About this exercise.
Even where a record seems odd, copy it exactly as it appears below.

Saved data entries
▬▬▬▬▬▬▬▬▬▬

-- A's while-loop span end equals B's backward-pass end
theorem pv_span_eq_end (tags : List String) (s : Int) :
    s + (pvSpanIdxA tags s 1 : Nat) - 1 = pvEndB tags s := by
  rw [pvSpanIdxA, pvEndB]
  have harg : s + ((1 : Nat) : Int) = s + 1 := by norm_num
  rw [harg]
  split_ifs with h
  · have hsh : pvSpanIdxA tags s (1 + 1) = pvSpanIdxA tags (s + 1) 1 + 1 := pv_span_shift tags s 1
    rw [hsh]
    have := pv_span_eq_end tags (s + 1)
    push_cast
    push_cast at this
    omega
  · norm_num
termination_by (((tags.length : Int) - s).toNat)
decreasing_by omega

-- the entity index list both programs are based on
def pvEnts (tags : List String) : List Int :=
  ((PySem.List.enumerate tags).filter (fun p => pvAllNers.contains p.2)).map (·.1)

theorem pvEnts_pairwise (tags : List String) : (pvEnts tags).Pairwise (· < ·) := by
  unfold pvEnts
  rw [List.pairwise_map]
  exact List.Pairwise.sublist List.filter_sublist (PySem.List.pairwise_lt_enumerate ..)

theorem pvEnts_nodup (tags : List String) : (pvEnts tags).Nodup :=
  (pvEnts_pairwise tags).imp (fun h => ne_of_lt h)

-- filtering on the index after projecting commutes with filtering before
theorem pv_filter_map_fst (l : List (Int × String)) (c : String → Bool) (d : Int → Bool) :
    ((l.filter (fun p => c p.2 && d p.1)).map (·.1))
      = ((l.filter (fun p => c p.2)).map (·.1)).filter d := by
  induction l with
  | nil => rfl
  | cons p t ih =>
      by_cases hc : c p.2 <;> by_cases hd : d p.1 <;>
        simp [hc, hd, ih]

▬▬▬▬▬▬▬▬▬▬

Result of the exercise.
-- A's while-loop span end equals B's backward-pass end
theorem pv_span_eq_end (tags : List String) (s : Int) :
    s + (pvSpanIdxA tags s 1 : Nat) - 1 = pvEndB tags s := by
  rw [pvSpanIdxA, pvEndB]
  have harg : s + ((1 : Nat) : Int) = s + 1 := by norm_num
  rw [harg]
  split_ifs with h
  · have hsh : pvSpanIdxA tags s (1 + 1) = pvSpanIdxA tags (s + 1) 1 + 1 := pv_span_shift tags s 1
    rw [hsh]
    have := pv_span_eq_end tags (s + 1)
    push_cast
    push_cast at this
    omega
  · norm_num
termination_by (((tags.length : Int) - s).toNat)
decreasing_by omega

-- the entity index list both programs are based on
def pvEnts (tags : List String) : List Int :=
  ((PySem.List.enumerate tags).filter (fun p => pvAllNers.contains p.2)).map (·.1)

theorem pvEnts_pairwise (tags : List String) : (pvEnts tags).Pairwise (· < ·) := by
  unfold pvEnts
  rw [List.pairwise_map]
  exact List.Pairwise.sublist List.filter_sublist (PySem.List.pairwise_lt_enumerate ..)

theorem pvEnts_nodup (tags : List String) : (pvEnts tags).Nodup :=
  (pvEnts_pairwise tags).imp (fun h => ne_of_lt h)

-- filtering on the index after projecting commutes with filtering before
theorem pv_filter_map_fst (l : List (Int × String)) (c : String → Bool) (d : Int → Bool) :
    ((l.filter (fun p => c p.2 && d p.1)).map (·.1))
      = ((l.filter (fun p => c p.2)).map (·.1)).filter d := by
  induction l with
  | nil => rfl
  | cons p t ih =>
      by_cases hc : c p.2 <;> by_cases hd : d p.1 <;>
        simp [hc, hd, ih]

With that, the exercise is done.